Three Big Reasons Oil Prices Will Resume Their Rally

[Editor's Note: This report on the global oil market is the latest installment in a series of Money Morning quarterly reports that will examine such topics as gold, housing and U.S. equities. These reports will now be a regular feature at the end of each quarter.]

By Jason Simpkins
Managing Editor
Money Morning

Oil has staged an impressive rally since dropping below $35 a barrel in mid-February, soaring 42% in little more than a month to about $50 a barrel.
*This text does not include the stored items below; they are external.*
-- pv_equiv track=rewrite | github.com/markxbrooks/MoLib | molib/pdb/structure/kabsch_sander.py | hbond_key
-- ===== SOURCE A (Python) =====
-- from typing import Dict, List, Optional, Tuple, Union
--
-- def hbond_key(nres: int, nhb: int, hbonds: List[Tuple[int, int]]) -> List[str]:
--     """
--     Create H-bond key array.
--
--     Based on hbond_key() in pdb-pro-ss.C
--
--     Args:
--         nres: Number of residues (1-indexed)
--         nhb: Number of H-bonds
--         hbonds: List of (CO_index, NH_index) tuples
--
--     Returns:
--         Array of length nres+1 with H-bond keys:
--         'O' = CO makes H-bond, 'H' = NH makes H-bond,
--         'B' = both, '.' = none
--     """
--     ho = [" "] * (nres + 1)
--
--     for co_idx, nh_idx in hbonds:
--         co = co_idx
--         nh = nh_idx
--
--         if ho[co] == "H":
--             ho[co] = "B"
--         else:
--             if ho[co] == " ":
--                 ho[co] = "O"
--
--         if ho[nh] == "O":
--             ho[nh] = "B"
--         else:
--             if ho[nh] == " ":
--                 ho[nh] = "H"
--
--     for i in range(1, nres + 1):
--         if ho[i] == " ":
--             ho[i] = "."
--
--     return ho
-- ===== SOURCE B (Python) =====
-- from typing import List, Tuple
--
-- def hbond_key(nres: int, nhb: int, hbonds: List[Tuple[int, int]]) -> List[str]:
--     """Flag-gathering reimplementation: collect CO/NH flags, then combine."""
--     co_flag = [False] * (nres + 1)
--     nh_flag = [False] * (nres + 1)
--     for co, nh in hbonds:
--         co_flag[co] = True
--         nh_flag[nh] = True
--     result = []
--     for i in range(nres + 1):
--         c, h = co_flag[i], nh_flag[i]
--         if c and h:
--             result.append("B")
--         elif c:
--             result.append("O")
--         elif h:
--             result.append("H")
--         else:
--             result.append("." if i >= 1 else " ")
--     return result
-- ===== Notes on version B (the rewrite author's own statement) =====
-- stated objective: simpler
-- what changed: Replaces A's per-hbond O/H/B in-place state machine plus '.'-fill pass by gathering two boolean flag arrays (CO and NH) in one loop and deriving each output character from the two flags in a single combining pass.
import Mathlib
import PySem

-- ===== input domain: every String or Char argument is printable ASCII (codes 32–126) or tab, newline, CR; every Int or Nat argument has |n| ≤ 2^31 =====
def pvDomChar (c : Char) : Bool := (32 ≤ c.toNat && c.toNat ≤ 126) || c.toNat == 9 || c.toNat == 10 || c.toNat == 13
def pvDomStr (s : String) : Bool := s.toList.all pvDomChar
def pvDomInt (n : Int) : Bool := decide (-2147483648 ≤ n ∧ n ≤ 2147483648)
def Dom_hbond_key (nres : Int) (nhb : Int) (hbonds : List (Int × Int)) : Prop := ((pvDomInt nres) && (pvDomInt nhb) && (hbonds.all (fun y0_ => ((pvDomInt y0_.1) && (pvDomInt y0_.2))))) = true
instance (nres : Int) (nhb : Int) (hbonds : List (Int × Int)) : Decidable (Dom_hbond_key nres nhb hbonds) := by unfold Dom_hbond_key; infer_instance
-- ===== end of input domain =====

-- B replaces A's per-hbond O/H/B state machine by a flag-gathering pass plus one combining pass (objective: simpler decomposition).

-- ===== PORT A =====
-- the CO-side if/else block of A's loop body
def coStep (ho : List String) (co : Int) : List String :=
  if PySem.List.pyGetD ho co "" = "H" then PySem.List.pySetD ho co "B"
  else if PySem.List.pyGetD ho co "" = " " then PySem.List.pySetD ho co "O" else ho

-- the NH-side if/else block of A's loop body (runs on the CO-updated state)
def nhStep (ho : List String) (nh : Int) : List String :=
  if PySem.List.pyGetD ho nh "" = "O" then PySem.List.pySetD ho nh "B"
  else if PySem.List.pyGetD ho nh "" = " " then PySem.List.pySetD ho nh "H" else ho

def hbond_key (nres : Int) (nhb : Int) (hbonds : List (Int × Int)) : List String :=
  let ho0 : List String := List.replicate (nres + 1).toNat " "
  let ho1 := hbonds.foldl (fun ho p => nhStep (coStep ho p.1) p.2) ho0
  (PySem.List.pyRange 1 (nres + 1) 1).foldl (fun ho i =>
    if PySem.List.pyGetD ho i "" = " " then PySem.List.pySetD ho i "." else ho) ho1

-- ===== PORT B =====
def hbond_key_alt (nres : Int) (nhb : Int) (hbonds : List (Int × Int)) : List String :=
  let flags := hbonds.foldl (fun (fl : List Bool × List Bool) p =>
      (PySem.List.pySetD fl.1 p.1 true, PySem.List.pySetD fl.2 p.2 true))
    (List.replicate (nres + 1).toNat false, List.replicate (nres + 1).toNat false)
  (PySem.List.pyRange 0 (nres + 1) 1).foldl (fun res i =>
    let c := PySem.List.pyGetD flags.1 i false
    let h := PySem.List.pyGetD flags.2 i false
    res ++ [if c && h then "B" else if c then "O" else if h then "H"
            else if 1 ≤ i then "." else " "]) []

-- ===== PRECONDITION & SPEC =====
-- Pre_ excludes exactly the inputs where Python raises IndexError: some hbond index out of range of the length-(nres+1) array.
def Pre_hbond_key (nres : Int) (nhb : Int) (hbonds : List (Int × Int)) : Prop :=
  ∀ p ∈ hbonds, PySem.Raise.InRange (nres + 1).toNat p.1 ∧ PySem.Raise.InRange (nres + 1).toNat p.2
instance (nres : Int) (nhb : Int) (hbonds : List (Int × Int)) : Decidable (Pre_hbond_key nres nhb hbonds) := by unfold Pre_hbond_key; infer_instance

def pvWitness_hbond_key : Int × Int × (List (Int × Int)) := (2, 1, [(1, 2)])

def Spec_hbond_key (nres : Int) (nhb : Int) (hbonds : List (Int × Int)) (out : List String) : Prop := out = hbond_key_alt nres nhb hbonds
instance (nres : Int) (nhb : Int) (hbonds : List (Int × Int)) (out : List String) : Decidable (Spec_hbond_key nres nhb hbonds out) := by unfold Spec_hbond_key; infer_instance

-- ===== CLAIM (what is proved, stated in full; the proofs are below) =====
def Claim_equal_hbond_key : Prop := ∀ (nres : Int) (nhb : Int) (hbonds : List (Int × Int)), Dom_hbond_key nres nhb hbonds → Pre_hbond_key nres nhb hbonds → Spec_hbond_key nres nhb hbonds (hbond_key nres nhb hbonds)

-- ===== LEMMAS AND PROOFS =====

-- Python's index normalisation (valid under Raise.InRange).
def nrm (L : Nat) (i : Int) : Nat := if 0 ≤ i then i.toNat else L - (-i).toNat

-- the rendering of a (CO-flag, NH-flag) pair
def rnd (c h : Bool) : String := if c && h then "B" else if c then "O" else if h then "H" else " "

theorem nrm_lt {L : Nat} {i : Int} (h : PySem.Raise.InRange L i) : nrm L i < L := by
  obtain ⟨h1, h2⟩ := h
  unfold nrm
  split_ifs with h0 <;> omega

theorem pyIdx_eq {L : Nat} {i : Int} (h : PySem.Raise.InRange L i) :
    PySem.List.pyIdx? L i = some (nrm L i) := by
  obtain ⟨ha, hb⟩ := h
  simp only [PySem.List.pyIdx?, nrm]
  by_cases h0 : 0 ≤ i
  · simp [h0, hb]
  · simp [h0, ha]

theorem getD_map_range {α : Type} (f : Nat → α) {L : Nat} {i : Int}
    (h : PySem.Raise.InRange L i) (d : α) :
    PySem.List.pyGetD ((List.range L).map f) i d = f (nrm L i) := by
  simp only [PySem.List.pyGetD, PySem.List.pyGet?, List.length_map, List.length_range,
    pyIdx_eq h, Option.bind_some]
  rw [List.getElem?_map, List.getElem?_range (nrm_lt h)]
  rfl

theorem setD_map_range {α : Type} (f : Nat → α) {L : Nat} {i : Int}
    (h : PySem.Raise.InRange L i) (v : α) :
    PySem.List.pySetD ((List.range L).map f) i v
      = (List.range L).map (fun j => if j = nrm L i then v else f j) := by
  simp only [PySem.List.pySetD, PySem.List.pySet?, List.length_map, List.length_range,
    pyIdx_eq h, Option.map_some, Option.getD_some]
  apply List.ext_getElem
  · simp
  · intro k hk hk'
    simp only [List.length_set, List.length_map, List.length_range] at hk
    rw [List.getElem_set]
    simp only [List.getElem_map, List.getElem_range]
    by_cases hm : k = nrm L i
    · simp [hm]
    · simp [hm, Ne.symm hm]

-- effect of A's CO-update block on a rendered state
theorem upd_co (cb hbf : Nat → Bool) {L : Nat} {i : Int} (h : PySem.Raise.InRange L i) :
    coStep ((List.range L).map (fun j => rnd (cb j) (hbf j))) i
    = (List.range L).map (fun j => rnd (cb j || decide (j = nrm L i)) (hbf j)) := by
  simp only [coStep, getD_map_range _ h, setD_map_range _ h]
  rcases hc : cb (nrm L i) <;> rcases hh : hbf (nrm L i) <;> simp only [rnd, hc, hh]
  · rw [if_neg (by decide), if_pos (by decide)]
    apply List.map_congr_left; intro j _
    by_cases hjn : j = nrm L i <;> simp [hjn, hc, hh]
  · rw [if_pos (by decide)]
    apply List.map_congr_left; intro j _
    by_cases hjn : j = nrm L i <;> simp [hjn, hc, hh]
  · rw [if_neg (by decide), if_neg (by decide)]
    apply List.map_congr_left; intro j _
    by_cases hjn : j = nrm L i <;> simp [hjn, hc, hh]
  · rw [if_neg (by decide), if_neg (by decide)]
    apply List.map_congr_left; intro j _
    by_cases hjn : j = nrm L i <;> simp [hjn, hc, hh]

-- effect of A's NH-update block on a rendered state
theorem upd_nh (cb hbf : Nat → Bool) {L : Nat} {i : Int} (h : PySem.Raise.InRange L i) :
    nhStep ((List.range L).map (fun j => rnd (cb j) (hbf j))) i
    = (List.range L).map (fun j => rnd (cb j) (hbf j || decide (j = nrm L i))) := by
  simp only [nhStep, getD_map_range _ h, setD_map_range _ h]
  rcases hc : cb (nrm L i) <;> rcases hh : hbf (nrm L i) <;> simp only [rnd, hc, hh]
  · rw [if_neg (by decide), if_pos (by decide)]
    apply List.map_congr_left; intro j _
    by_cases hjn : j = nrm L i <;> simp [hjn, hc, hh]
  · rw [if_neg (by decide), if_neg (by decide)]
    apply List.map_congr_left; intro j _
    by_cases hjn : j = nrm L i <;> simp [hjn, hc, hh]
  · rw [if_pos (by decide)]
    apply List.map_congr_left; intro j _
    by_cases hjn : j = nrm L i <;> simp [hjn, hc, hh]
  · rw [if_neg (by decide), if_neg (by decide)]
    apply List.map_congr_left; intro j _
    by_cases hjn : j = nrm L i <;> simp [hjn, hc, hh]

-- A's first loop turns a rendered state into the rendered accumulated flags
theorem foldA (hb : List (Int × Int)) (L : Nat) (cb hbf : Nat → Bool)
    (hpre : ∀ p ∈ hb, PySem.Raise.InRange L p.1 ∧ PySem.Raise.InRange L p.2) :
    hb.foldl (fun ho p => nhStep (coStep ho p.1) p.2)
      ((List.range L).map (fun j => rnd (cb j) (hbf j)))
    = (List.range L).map (fun j =>
        rnd (cb j || hb.any (fun p => decide (j = nrm L p.1)))
            (hbf j || hb.any (fun p => decide (j = nrm L p.2)))) := by
  induction hb generalizing cb hbf with
  | nil => simp
  | cons p t ih =>
    obtain ⟨hp1, hp2⟩ := hpre p (List.mem_cons_self)
    rw [List.foldl_cons]
    rw [upd_co cb hbf hp1]
    rw [upd_nh (fun j => cb j || decide (j = nrm L p.1)) hbf hp2]
    rw [ih _ _ (fun q hq => hpre q (List.mem_cons_of_mem p hq))]
    apply List.map_congr_left
    intro j _
    simp [Bool.or_assoc]

-- A's second loop fills '.' at positions ≥ a that are still ' '
theorem dotFill (b : Int) (f : Nat → String) (a : Int) (ha : 0 < a) :
    (PySem.List.pyRange a b 1).foldl (fun ho i =>
        if PySem.List.pyGetD ho i "" = " " then PySem.List.pySetD ho i "." else ho)
      ((List.range b.toNat).map f)
    = (List.range b.toNat).map (fun (j : Nat) => if a ≤ (j : Int) ∧ f j = " " then "." else f j) := by
  by_cases hab : b ≤ a
  · rw [PySem.List.pyRange_one_eq_nil hab, List.foldl_nil]
    apply List.map_congr_left
    intro j hj
    rw [List.mem_range] at hj
    have : ¬ (a ≤ (j : Int) ∧ f j = " ") := by
      rintro ⟨h1, _⟩; omega
    simp [this]
  · rw [not_le] at hab
    rw [PySem.List.pyRange_one_cons hab, List.foldl_cons]
    have hin : PySem.Raise.InRange b.toNat a := by constructor <;> omega
    rw [getD_map_range _ hin]
    have hna : nrm b.toNat a = a.toNat := by unfold nrm; simp [le_of_lt ha]
    have hcast : ((a.toNat : Int)) = a := by omega
    by_cases hfa : f (nrm b.toNat a) = " "
    · rw [if_pos hfa, setD_map_range _ hin]
      rw [dotFill b _ (a + 1) (by omega)]
      apply List.map_congr_left
      intro j hj
      rw [List.mem_range] at hj
      by_cases hj' : j = a.toNat
      · subst hj'
        rw [hna] at hfa
        simp only [hcast]
        have h1 : ¬ ((a : Int) + 1 ≤ (a.toNat : Int)) := by omega
        simp [h1, hfa, hna]
      · have hne : j ≠ nrm b.toNat a := by rw [hna]; exact hj'
        simp only [if_neg hne]
        have : ((a : Int) + 1 ≤ (j : Int)) ↔ (a ≤ (j : Int)) := by omega
        simp only [this]
    · rw [if_neg hfa]
      rw [dotFill b f (a + 1) (by omega)]
      apply List.map_congr_left
      intro j hj
      rw [List.mem_range] at hj
      by_cases hj' : j = a.toNat
      · subst hj'
        rw [hna] at hfa
        simp [hfa]
      · have : ((a : Int) + 1 ≤ (j : Int)) ↔ (a ≤ (j : Int)) := by omega
        simp only [this]
termination_by (b - a).toNat
decreasing_by all_goals omega

-- B's flag loop accumulates the same membership flags
theorem foldB (hb : List (Int × Int)) (L : Nat) (cb hbf : Nat → Bool)
    (hpre : ∀ p ∈ hb, PySem.Raise.InRange L p.1 ∧ PySem.Raise.InRange L p.2) :
    hb.foldl (fun (fl : List Bool × List Bool) p =>
        (PySem.List.pySetD fl.1 p.1 true, PySem.List.pySetD fl.2 p.2 true))
      ((List.range L).map cb, (List.range L).map hbf)
    = ((List.range L).map (fun j => cb j || hb.any (fun p => decide (j = nrm L p.1))),
       (List.range L).map (fun j => hbf j || hb.any (fun p => decide (j = nrm L p.2)))) := by
  induction hb generalizing cb hbf with
  | nil => simp
  | cons p t ih =>
    obtain ⟨hp1, hp2⟩ := hpre p (List.mem_cons_self)
    rw [List.foldl_cons]
    have e1 : PySem.List.pySetD ((List.range L).map cb) p.1 true
        = (List.range L).map (fun j => cb j || decide (j = nrm L p.1)) := by
      rw [setD_map_range _ hp1]
      apply List.map_congr_left
      intro j _
      by_cases hj : j = nrm L p.1 <;> simp [hj]
    have e2 : PySem.List.pySetD ((List.range L).map hbf) p.2 true
        = (List.range L).map (fun j => hbf j || decide (j = nrm L p.2)) := by
      rw [setD_map_range _ hp2]
      apply List.map_congr_left
      intro j _
      by_cases hj : j = nrm L p.2 <;> simp [hj]
    simp only [e1, e2]
    rw [ih _ _ (fun q hq => hpre q (List.mem_cons_of_mem p hq))]
    refine Prod.ext ?_ ?_ <;>
      (apply List.map_congr_left; intro j _; simp [Bool.or_assoc])

-- ===== VERDICT (by name: the statement is the Claim_ definition above) =====
theorem hbond_key_spec : Claim_equal_hbond_key := by
  intro nres nhb hbonds _ hpre
  unfold Spec_hbond_key hbond_key hbond_key_alt
  set L := (nres + 1).toNat with hL
  have hrep : (List.replicate L (" " : String)) = (List.range L).map (fun j => rnd false false) := by
    simp [List.map_const', rnd]
  have hrepb : (List.replicate L false) = (List.range L).map (fun _ => false) := by
    simp [List.map_const']
  simp only [hrep, hrepb]
  rw [foldA hbonds L _ _ hpre]
  rw [foldB hbonds L _ _ hpre]
  simp only [Bool.false_or]
  -- shape A's result via the dot-filling lemma
  have htn : ((nres + 1)).toNat = L := hL.symm
  rw [show (List.range L) = (List.range (nres+1).toNat) from by rw [htn]]
  rw [dotFill (nres + 1) _ 1 (by omega)]
  -- shape B's result: append-fold over a range is a map
  rw [PySem.List.foldl_append_singleton_eq_map]
  rw [PySem.List.pyRange_one 0 (nres + 1)]
  rw [List.map_map]
  simp only [Int.sub_zero, htn, List.nil_append]
  apply List.map_congr_left
  intro j hj
  rw [List.mem_range] at hj
  have h0 : PySem.Raise.InRange L ((0 : Int) + (j : Nat)) := by constructor <;> omega
  simp only [Function.comp]
  rw [getD_map_range _ h0, getD_map_range _ h0]
  have hn : nrm L ((0 : Int) + (j : Nat)) = j := by unfold nrm; split_ifs <;> omega
  rw [hn]
  rcases hc : hbonds.any (fun p => decide (j = nrm L p.1)) <;>
    rcases hh : hbonds.any (fun p => decide (j = nrm L p.2)) <;>
    simp only [rnd] <;> norm_num <;>
    (by_cases h1 : (1 : Int) ≤ (j : Int) <;> simp_all)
And while there remains a risk that prices will retreat further due to sluggish demand, there are also three very compelling reasons why oil is still a safe long-term bet:

  • OPEC has made substantial progress in reducing the amount of oil on the market.
  • The dollar has been made vulnerable by the U.S. Federal Reserve's aggressive policy of quantitative easing.
  • And low oil prices and tight credit have reduced global energy investment, putting future supply at risk.

There's no question that downside risk remains. On April 13, the Paris-based International Energy Agency (IEA) lowered its demand forecast by 1 million barrels a day, and now expects the world will use about 83.4 million barrels per day in 2009. That would be 2.4 million barrels a day, or 2.8% less than last year.

But so far dwindling demand has failed to contain oil prices.

The futures contract for benchmark crude settled at $49.66 a barrel on March 31, up 11.3% from where it ended 2008. As Money Morning predicted in its annual outlook series, the first quarter was a volatile one, in which oil prices tested the low $30s before surging over $50 in recent market rally.

And analysts are almost completely united in the view that, despite its short-term volatility, declines in production, exploration and development, and the value of the dollar will drive oil prices substantially higher in the years ahead.

OPEC Keeps a Lid on Production

The members of OPEC generated tremendous revenue from oil prices that soared over $147 a barrel last year. However, just as the world's top oil producers began looking for ways to spend their massive stockpiles of cash, prices began a plunge that would see crude lose more than three-quarters of its value.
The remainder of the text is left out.